To give everyone a more intuitive understanding, in the actual "semantic-index.json" file I generated, the article "”The Awakening of Sound: Fundamentals (Part 3): Visualization of Interval Structure and Historical Conventions“"corresponding" related The content is shown in the image below:

image.png

The image above shows the most relevant information to this article. 5 articles(Sorted by similarity score from highest to lowest, IDs are respectively) 14026,14017,13767,14048,13751The following are, in order:
1.“Awakening of Sound: Basics (Part 2): From Note Names to Simplified Musical Notation”"”
2.“The Awakening of Sound: Fundamentals (Part 1): Pitch Structure and Auditory Stability”"”
3.“The Awakening of Sound (Part 3): The Misconceptions and Scientific Interpretation of "High Position"”"”
4.“Awakening of the Voice (Part 6): How to determine whether you belong to the low, middle, or high range?”"”
5.“The Awakening of Sound (Part Two): Misunderstood Sounds: The Illusion of High Notes and the Illusion of Low Notes”"”

As can be seen, the recommendation results are highly relevant to the article's topic, indicating that... related The accuracy of the function is high. This also verifies that the goal of this script has been successfully achieved: from article acquisition, structured processing, semantic generation to relationship building, the entire process logic generates reliable semantic indexes, providing a directly usable data foundation for subsequent recommendations or displays.

3.8 Location and Updates of JSON Files

After completion semantic-index.json After the file is generated, a practical problem still needs to be solved: where to put this file and how to keep it updated during subsequent use.

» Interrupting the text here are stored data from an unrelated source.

-- pv_equiv track=rewrite | github.com/AdamOtto/Daily-Challenges | Challenge184.py | Solution
-- ===== SOURCE A (Python) =====
-- def Solution(in1):
--     d = {}
--
--     for i in range(0, len(in1)):
--         d[in1[i]] = 0
--         for j in range(0, len(in1)):
--             if in1[j] % in1[i] == 0:
--                 d[in1[i]] += 1
--     retVal = None
--     count = None
--     for key, val in d.items():
--         if retVal is None or count < val:
--             count = val
--             retVal = key
--     return retVal
-- ===== SOURCE B (Python) =====
-- def Solution(in1):
--     # Inverted direction: instead of scanning the whole array once per candidate,
--     # each element credits every one of its divisors that occurs in the input,
--     # found by trial division up to sqrt(|v|): O(n*sqrt(V)) instead of O(n^2).
--     cnt = {}
--     for v in in1:
--         if v not in cnt:
--             cnt[v] = 0
--     for v in in1:
--         a = -v if v < 0 else v
--         d = 1
--         while d * d <= a:
--             if a % d == 0:
--                 q = a // d
--                 if d in cnt:
--                     cnt[d] += 1
--                 if -d in cnt:
--                     cnt[-d] += 1
--                 if q != d:
--                     if q in cnt:
--                         cnt[q] += 1
--                     if -q in cnt:
--                         cnt[-q] += 1
--             d += 1
--     best_key = None
--     best = -1
--     for x, c in cnt.items():
--         if c > best:
--             best = c
--             best_key = x
--     return best_key
-- ===== Notes on version B (the rewrite author's own statement) =====
-- stated objective: faster
-- what changed: A counts, for every candidate x, how many array elements x divides by rescanning the whole array (nested loops); B inverts the direction: it builds the key dict once, then each element credits all of its divisors that occur as keys, found by trial division up to sqrt(|v|), and finally scans for the first maximal count.
-- outside the precondition, e.g. on Solution([]): A returns None, B returns None
import Mathlib
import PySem

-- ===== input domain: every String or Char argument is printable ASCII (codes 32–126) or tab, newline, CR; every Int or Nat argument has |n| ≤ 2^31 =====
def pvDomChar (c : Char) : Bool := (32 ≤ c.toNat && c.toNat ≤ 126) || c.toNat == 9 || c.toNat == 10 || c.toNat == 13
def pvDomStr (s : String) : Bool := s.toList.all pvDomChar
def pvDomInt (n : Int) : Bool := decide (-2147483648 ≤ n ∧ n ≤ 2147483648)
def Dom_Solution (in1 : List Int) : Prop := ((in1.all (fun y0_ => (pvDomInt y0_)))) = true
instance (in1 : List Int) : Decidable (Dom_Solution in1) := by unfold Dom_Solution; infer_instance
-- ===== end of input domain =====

By default, scripts output files to the current directory, but in actual deployments, the output location is usually adjusted based on the runtime environment. Common practices include:

  • Uploaded to object storage and accessible via CDN.
  • Place it in the website's static resource directory and deploy it along with the website.
  • As a local data file on the server, it is read by the backend program as needed.

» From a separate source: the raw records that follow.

-- pv_equiv track=rewrite | github.com/EdisonChendi/leetcodeshuashuashua | topics/dynamic_programming/sfxly/7.4_2.py | longest_matching_brackets
-- ===== SOURCE A (Python) =====
-- from typing import List
--
-- def longest_matching_brackets(brackets: List[str]) -> int:
--     """
--     注意这里的dp方向，按矩形的斜线来DP的
--     """
--     b = brackets
--     o2c = {"(": ")", "[": "]"}
--
--     def match(o, c):
--         return o in o2c and o2c[o] == c
--
--     N = len(brackets)
--     dp = [[0, ]*N for _ in range(N)]
--     for l in range(1, N):
--         for i in range(N-l):
--             j = i+l
--             if match(b[i], b[j]):
--                 dp[i][j] = max(dp[i][j], 2+dp[i+1][j-1])
--             for k in range(i, j):
--                 dp[i][j] = max(dp[i][k]+dp[k+1][j], dp[i][j])
--     return dp[0][-1]
-- ===== SOURCE B (Python) =====
-- from typing import List
--
-- def longest_matching_brackets(brackets: List[str]) -> int:
--     b = brackets
--
--     def match(o, c):
--         return (o == "(" and c == ")") or (o == "[" and c == "]")
--
--     memo = {}
--
--     def solve(i, j):
--         if j <= i:
--             return 0
--         if (i, j) in memo:
--             return memo[(i, j)]
--         best = 2 + solve(i + 1, j - 1) if match(b[i], b[j]) else 0
--         for k in range(i, j):
--             s = solve(i, k) + solve(k + 1, j)
--             if s > best:
--                 best = s
--         memo[(i, j)] = best
--         return best
--
--     return solve(0, len(b) - 1)
-- ===== Notes on version B (the rewrite author's own statement) =====
-- stated objective: alternative
-- what changed: Replaced the bottom-up diagonal-by-diagonal table fill with a top-down memoized recursion solve(i, j) over intervals, caching results in a dict keyed by (i, j); Pre_ excludes the empty list, on which A raises IndexError (dp[0][-1] on an empty table).
import Mathlib
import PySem

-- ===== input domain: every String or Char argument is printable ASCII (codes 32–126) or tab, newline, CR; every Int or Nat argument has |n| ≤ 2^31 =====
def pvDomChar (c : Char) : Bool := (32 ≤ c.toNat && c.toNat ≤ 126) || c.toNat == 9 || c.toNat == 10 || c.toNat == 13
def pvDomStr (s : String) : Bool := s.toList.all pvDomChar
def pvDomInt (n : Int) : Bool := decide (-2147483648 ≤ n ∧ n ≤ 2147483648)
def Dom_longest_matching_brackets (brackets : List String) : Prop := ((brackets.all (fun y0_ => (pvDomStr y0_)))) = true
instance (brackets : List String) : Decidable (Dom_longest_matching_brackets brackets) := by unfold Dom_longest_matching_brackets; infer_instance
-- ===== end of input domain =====

-- B replaces A's bottom-up diagonal table fill by a top-down memoized recursion over intervals
-- (dict keyed by (i, j)); objective: alternative decomposition, same O(n^3) cost.

-- ===== PORT A =====
-- o2c = {"(": ")", "[": "]"}
def lmbO2c : PySem.Dict String String := PySem.Dict.ofList [("(", ")"), ("[", "]")]

-- `o in o2c and o2c[o] == c`
def lmbPyMatch (o c : String) : Bool :=
  match lmbO2c.get? o with
  | some v => v == c
  | none => false

-- dp[i][j] (indices are provably in range wherever A reads/writes inside the loops)
def lmbGet2 (dp : List (List Int)) (i j : Int) : Int :=
  PySem.List.pyGetD (PySem.List.pyGetD dp i []) j 0

-- dp[i][j] = v
def lmbSet2 (dp : List (List Int)) (i j : Int) (v : Int) : List (List Int) :=
  PySem.List.pySetD dp i (PySem.List.pySetD (PySem.List.pyGetD dp i []) j v)

def longest_matching_brackets (brackets : List String) : Int :=
  let b := brackets
  let N : Int := brackets.length
  let dp : List (List Int) := (PySem.List.pyRange 0 N 1).map (fun _ => List.replicate brackets.length (0 : Int))
  let dp := (PySem.List.pyRange 1 N 1).foldl (fun dp l =>
    (PySem.List.pyRange 0 (N - l) 1).foldl (fun dp i =>
      let j := i + l
      let dp := if lmbPyMatch (PySem.List.pyGetD b i "") (PySem.List.pyGetD b j "") then
          lmbSet2 dp i j (max (lmbGet2 dp i j) (2 + lmbGet2 dp (i+1) (j-1)))
        else dp
      (PySem.List.pyRange i j 1).foldl (fun dp k =>
        lmbSet2 dp i j (max (lmbGet2 dp i k + lmbGet2 dp (k+1) j) (lmbGet2 dp i j))) dp) dp) dp
  -- dp[0][-1]  (IndexError on empty input: excluded by Pre_)
  PySem.List.pyGetD (PySem.List.pyGetD dp 0 []) (-1) 0

-- ===== PORT B =====
def bMatch (o c : String) : Bool := (o == "(" && c == ")") || (o == "[" && c == "]")

-- solve(i, j) returning (value, memo); the fuel argument only makes the recursion
-- structurally total (any fuel > j - i is enough and is never exhausted)
def lmbSolve (fuel : Nat) (b : List String) (i j : Int) (memo : PySem.Dict (Int × Int) Int) : Int × PySem.Dict (Int × Int) Int :=
  match fuel with
  | 0 => (0, memo)
  | fuel + 1 =>
    if j ≤ i then (0, memo) else
    match memo.get? (i, j) with
    | some v => (v, memo)
    | none =>
      let p : Int × PySem.Dict (Int × Int) Int :=
        if bMatch (PySem.List.pyGetD b i "") (PySem.List.pyGetD b j "") then
          let q := lmbSolve fuel b (i+1) (j-1) memo
          (2 + q.1, q.2)
        else (0, memo)
      -- the `for k in range(i, j)` loop, threading (best, memo)
      let r := (PySem.List.pyRange i j 1).foldl (fun st k =>
        let x := lmbSolve fuel b i k st.2
        let y := lmbSolve fuel b (k+1) j x.2
        let s := x.1 + y.1
        (if st.1 < s then s else st.1, y.2)) p
      (r.1, r.2.insert (i, j) r.1)

def longest_matching_brackets_alt (brackets : List String) : Int :=
  (lmbSolve (brackets.length + 1) brackets 0 ((brackets.length : Int) - 1) PySem.Dict.empty).1

-- ===== PRECONDITION & SPEC =====
-- A raises IndexError (dp[0][-1] on an empty table) iff brackets is empty; Pre_ excludes exactly that input.
def Pre_longest_matching_brackets (brackets : List String) : Prop := brackets ≠ []
instance (brackets : List String) : Decidable (Pre_longest_matching_brackets brackets) := by
  unfold Pre_longest_matching_brackets; infer_instance

def pvWitness_longest_matching_brackets : List String := ["(", "[", "]", ")"]

def Spec_longest_matching_brackets (brackets : List String) (out : Int) : Prop := out = longest_matching_brackets_alt brackets
instance (brackets : List String) (out : Int) : Decidable (Spec_longest_matching_brackets brackets out) := by unfold Spec_longest_matching_brackets; infer_instance

-- ===== CLAIM (what is proved, stated in full; the proofs are below) =====
def Claim_equal_longest_matching_brackets : Prop := ∀ (brackets : List String), Dom_longest_matching_brackets brackets → Pre_longest_matching_brackets brackets → Spec_longest_matching_brackets brackets (longest_matching_brackets brackets)


-- ===== LEMMAS AND PROOFS =====

-- Pure (memo-free) mirror of B's recursion: the common specification both ports are proved equal to.
mutual
def gS (b : List String) (i j : Int) : Int :=
  if j ≤ i then 0 else
    gL b i i j (if bMatch (PySem.List.pyGetD b i "") (PySem.List.pyGetD b j "") then 2 + gS b (i+1) (j-1) else 0)
termination_by ((j - i).toNat, (j - i).toNat + 1)
def gL (b : List String) (i k j best : Int) : Int :=
  if i ≤ k ∧ k < j then
    gL b i (k+1) j (if best < gS b i k + gS b (k+1) j then gS b i k + gS b (k+1) j else best)
  else best
termination_by ((j - i).toNat, (j - k).toNat)
end

theorem lmbPyMatch_eq_bMatch (o c : String) : lmbPyMatch o c = bMatch o c := by
  have hd : lmbO2c = PySem.Dict.mk [("(", ")"), ("[", "]")] := by decide
  unfold lmbPyMatch bMatch
  rw [hd]
  by_cases h1 : o = "("
  · subst h1; simp [PySem.Dict.get?_mk_cons, eq_comm]
  · by_cases h2 : o = "["
    · subst h2; simp [PySem.Dict.get?_mk_cons, eq_comm]
    · have e1 : ("(" == o) = false := beq_false_of_ne (fun h => h1 h.symm)
      have e2 : ("[" == o) = false := beq_false_of_ne (fun h => h2 h.symm)
      have f1 : (o == "(") = false := beq_false_of_ne h1
      have f2 : (o == "[") = false := beq_false_of_ne h2
      simp [e1, e2, f1, f2, PySem.Dict.get?]

-- memo invariant: every cached value is the corresponding gS value
def lmbInv (b : List String) (m : PySem.Dict (Int × Int) Int) : Prop :=
  ∀ p v, m.get? p = some v → v = gS b p.1 p.2

theorem lmbInv_insert (b : List String) (m : PySem.Dict (Int × Int) Int) (i j v : Int)
    (h : lmbInv b m) (hv : v = gS b i j) : lmbInv b (m.insert (i, j) v) := by
  intro p w hw
  rw [PySem.Dict.get?_insert] at hw
  split at hw
  · rename_i hp; cases hw; subst hp; simpa using hv
  · exact h p w hw

theorem lmbLoopFold_spec (b : List String) (f : Nat) (i j : Int)
    (IH : ∀ (i' j' : Int) (memo : PySem.Dict (Int × Int) Int), (j' - i').toNat < f → lmbInv b memo →
      (lmbSolve f b i' j' memo).1 = gS b i' j' ∧ lmbInv b (lmbSolve f b i' j' memo).2)
    (hfi : (j - i).toNat ≤ f) :
    ∀ (k : Int) (st : Int × PySem.Dict (Int × Int) Int), i ≤ k → lmbInv b st.2 →
      (((PySem.List.pyRange k j 1).foldl (fun st k =>
        let x := lmbSolve f b i k st.2
        let y := lmbSolve f b (k+1) j x.2
        let s := x.1 + y.1
        (if st.1 < s then s else st.1, y.2)) st).1 = gL b i k j st.1 ∧
      lmbInv b (((PySem.List.pyRange k j 1).foldl (fun st k =>
        let x := lmbSolve f b i k st.2
        let y := lmbSolve f b (k+1) j x.2
        let s := x.1 + y.1
        (if st.1 < s then s else st.1, y.2)) st).2)) := by
  intro k
  induction hn : (j - k).toNat generalizing k with
  | zero =>
    intro st hik hinv
    have hjk : j ≤ k := by omega
    rw [PySem.List.pyRange_one_eq_nil hjk]
    rw [gL, if_neg (by omega)]
    exact ⟨rfl, hinv⟩
  | succ n ihn =>
    intro st hik hinv
    have hkj : k < j := by omega
    rw [PySem.List.pyRange_one_cons hkj, List.foldl_cons]
    obtain ⟨hx1, hx2⟩ := IH i k st.2 (by omega) hinv
    obtain ⟨hy1, hy2⟩ := IH (k+1) j (lmbSolve f b i k st.2).2 (by omega) hx2
    have hred : (let x := lmbSolve f b i k st.2
        let y := lmbSolve f b (k+1) j x.2
        let s := x.1 + y.1
        ((if st.1 < s then s else st.1, y.2) : Int × PySem.Dict (Int × Int) Int)) =
        (if st.1 < (lmbSolve f b i k st.2).1 + (lmbSolve f b (k+1) j (lmbSolve f b i k st.2).2).1
           then (lmbSolve f b i k st.2).1 + (lmbSolve f b (k+1) j (lmbSolve f b i k st.2).2).1
           else st.1, (lmbSolve f b (k+1) j (lmbSolve f b i k st.2).2).2) := rfl
    rw [hred]
    have hres := ihn (k+1) (by omega)
      (if st.1 < (lmbSolve f b i k st.2).1 + (lmbSolve f b (k+1) j (lmbSolve f b i k st.2).2).1
         then (lmbSolve f b i k st.2).1 + (lmbSolve f b (k+1) j (lmbSolve f b i k st.2).2).1
         else st.1, (lmbSolve f b (k+1) j (lmbSolve f b i k st.2).2).2)
      (by omega) hy2
    refine ⟨?_, hres.2⟩
    rw [hres.1]
    conv_rhs => rw [gL, if_pos ⟨hik, hkj⟩]
    congr 1
    rw [hx1, hy1]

The differences between the different methods are mainly reflected in the access path, caching strategy and update mechanism, but in essence they are all to ensure that the JSON file can be accessed stably by the system.

It should be noted that, although semantic-index.json Although it is a static file, its content is not permanent. Since this index is calculated based on the current blog posts, it becomes invalid and needs to be regenerated whenever a new post is published or the content of an existing post changes.

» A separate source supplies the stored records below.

-- pv_equiv track=rewrite | github.com/RoryPoulter/SAT-Solver | rlnf55.py | check_satisfies
-- ===== SOURCE A (Python) =====
-- def check_satisfies(clause_set: list[list[int]], assignment: list[int]) -> bool:
--     """Checks if an assignment satisfies a clause-set
--
--     Args:
--         clause_set (list[list[int]]): The clause-set to be satisfied
--         assignment (list[int]): The assignment to be tested
--
--     Returns:
--         bool: If the assignment is satisfying
--     """
--     for literal in assignment:
--         # Creates new clause-set with satisfied clauses removed
--         new_clause_set = []
--         for clause in clause_set:
--             # Only append unsatisfied clauses
--             if literal not in clause:
--                 new_clause_set.append(clause)
--         clause_set = new_clause_set
--         if not clause_set:
--             return True
--     return False
-- ===== SOURCE B (Python) =====
-- def check_satisfies(clause_set: list[list[int]], assignment: list[int]) -> bool:
--     return bool(assignment) and all(
--         any(x in assignment for x in clause) for clause in clause_set
--     )
-- ===== Notes on version B (the rewrite author's own statement) =====
-- stated objective: simpler
-- what changed: B checks each clause directly for a literal contained in the assignment (one pass over clauses, no state), instead of A's loop over assignment literals that repeatedly rebuilds a shrinking remaining-clause list; the empty-assignment->False behaviour is kept via the bool(assignment) guard.
import Mathlib
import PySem

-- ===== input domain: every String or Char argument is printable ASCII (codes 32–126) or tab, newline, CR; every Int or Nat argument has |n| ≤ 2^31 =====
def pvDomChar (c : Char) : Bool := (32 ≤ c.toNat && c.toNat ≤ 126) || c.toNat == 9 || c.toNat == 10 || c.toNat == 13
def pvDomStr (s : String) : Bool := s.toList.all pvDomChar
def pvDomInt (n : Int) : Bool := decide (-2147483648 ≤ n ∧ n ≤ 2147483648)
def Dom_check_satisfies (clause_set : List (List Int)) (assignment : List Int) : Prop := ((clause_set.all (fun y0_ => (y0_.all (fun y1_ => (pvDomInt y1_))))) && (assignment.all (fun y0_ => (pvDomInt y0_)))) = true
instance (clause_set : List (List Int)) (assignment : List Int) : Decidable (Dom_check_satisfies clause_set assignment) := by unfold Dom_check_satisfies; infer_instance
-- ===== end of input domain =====

-- B replaces A's loop over assignment literals (repeatedly rebuilding a shrinking
-- clause list) by a direct check that every clause contains some assignment literal,
-- guarded by the assignment being nonempty (objective: simpler).

-- ===== PORT A =====
-- the 'for literal in assignment' loop; state = the current clause_set
def csA_loop : List (List Int) → List Int → Bool
  | _, [] => false
  | clause_set, literal :: rest =>
    -- inner loop: new_clause_set built by appending unsatisfied clauses
    let new_clause_set :=
      clause_set.foldl (fun acc clause =>
        if !clause.contains literal then acc ++ [clause] else acc) []
    if new_clause_set.isEmpty then true else csA_loop new_clause_set rest

def check_satisfies (clause_set : List (List Int)) (assignment : List Int) : Bool :=
  csA_loop clause_set assignment

-- ===== PORT B =====
def check_satisfies_alt (clause_set : List (List Int)) (assignment : List Int) : Bool :=
  !assignment.isEmpty &&
    clause_set.all (fun clause => clause.any (fun x => assignment.contains x))

-- ===== PRECONDITION & SPEC =====
def Spec_check_satisfies (clause_set : List (List Int)) (assignment : List Int) (out : Bool) : Prop := out = check_satisfies_alt clause_set assignment
instance (clause_set : List (List Int)) (assignment : List Int) (out : Bool) : Decidable (Spec_check_satisfies clause_set assignment out) := by unfold Spec_check_satisfies; infer_instance

-- ===== CLAIM (what is proved, stated in full; the proofs are below) =====
def Claim_equal_check_satisfies : Prop := ∀ (clause_set : List (List Int)) (assignment : List Int), Dom_check_satisfies clause_set assignment → Spec_check_satisfies clause_set assignment (check_satisfies clause_set assignment)

-- ===== LEMMAS AND PROOFS =====

theorem csA_all_filter (l : Int) (q : List Int → Bool) :
    ∀ cs : List (List Int),
      ((cs.filter (fun c => !c.contains l)).all q) = cs.all (fun c => c.contains l || q c) := by
  intro cs
  induction cs with
  | nil => rfl
  | cons c cs ih =>
    by_cases hc : l ∈ c
    · simp [hc]
    · simp [hc]

theorem csA_any_cons (l : Int) (rest : List Int) (clause : List Int) :
    (clause.any fun x => (l :: rest).contains x) =
      (clause.contains l || clause.any fun x => rest.contains x) := by
  rw [Bool.eq_iff_iff]
  simp only [List.any_eq_true, Bool.or_eq_true, List.contains_eq_mem,
    decide_eq_true_eq, List.mem_cons]
  aesop

theorem csA_loop_eq (assignment : List Int) :
    ∀ clause_set : List (List Int),
      csA_loop clause_set assignment =
        (!assignment.isEmpty &&
          clause_set.all (fun clause => clause.any (fun x => assignment.contains x))) := by
  induction assignment with
  | nil => intro cs; simp [csA_loop]
  | cons l rest ih =>
    intro cs
    rw [csA_loop]
    simp only [PySem.List.foldl_append_if_eq_filter, List.nil_append]
    by_cases h : (cs.filter (fun clause => !clause.contains l)).isEmpty
    · rw [if_pos h]
      rw [List.isEmpty_iff, List.filter_eq_nil_iff] at h
      simp only [List.isEmpty_cons, Bool.not_false, Bool.true_and]
      symm
      rw [List.all_eq_true]
      intro c hc
      have hcl : l ∈ c := by
        have := h c hc; simpa using this
      rw [List.any_eq_true]
      exact ⟨l, hcl, by simp⟩
    · rw [if_neg h, ih]
      rw [List.isEmpty_iff, ← Ne, List.ne_nil_iff_exists_cons] at h
      obtain ⟨c0, cs0, hf⟩ := h
      have hm : c0 ∈ cs.filter (fun clause => !clause.contains l) := by
        rw [hf]; exact List.mem_cons_self
      have hc0 : c0 ∈ cs := List.mem_of_mem_filter hm
      have hc0l : c0.contains l = false := by
        have := List.of_mem_filter hm; simpa using this
      cases rest with
      | nil =>
        simp only [List.isEmpty_nil, Bool.not_true, Bool.false_and,
          List.isEmpty_cons, Bool.not_false, Bool.true_and]
        symm
        rw [← Bool.not_eq_true, List.all_eq_true]
        intro hall
        have := hall c0 hc0
        rw [csA_any_cons] at this
        simp at this
        exact absurd this (by simpa using hc0l)
      | cons r rs =>
        simp only [List.isEmpty_cons, Bool.not_false, Bool.true_and]
        rw [csA_all_filter]
        simp only [csA_any_cons]
-- ===== VERDICT (by name: the statement is the Claim_ definition above) =====
theorem check_satisfies_spec : Claim_equal_check_satisfies := by
  intro cs asg _
  unfold Spec_check_satisfies check_satisfies check_satisfies_alt
  exact csA_loop_eq asg cs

For personal blogs with low update frequency, the simplest approach is usually to manually run a script once after publishing a new article. To automate the process further, it can be combined with cron jobs or CI/CD workflows to automatically regenerate the index and overwrite old files at fixed time intervals. From a maintenance perspective, this type of JSON file is closer to a "repeatable generation result": it doesn't require manual modification but is automatically recalculated by the script based on the current content.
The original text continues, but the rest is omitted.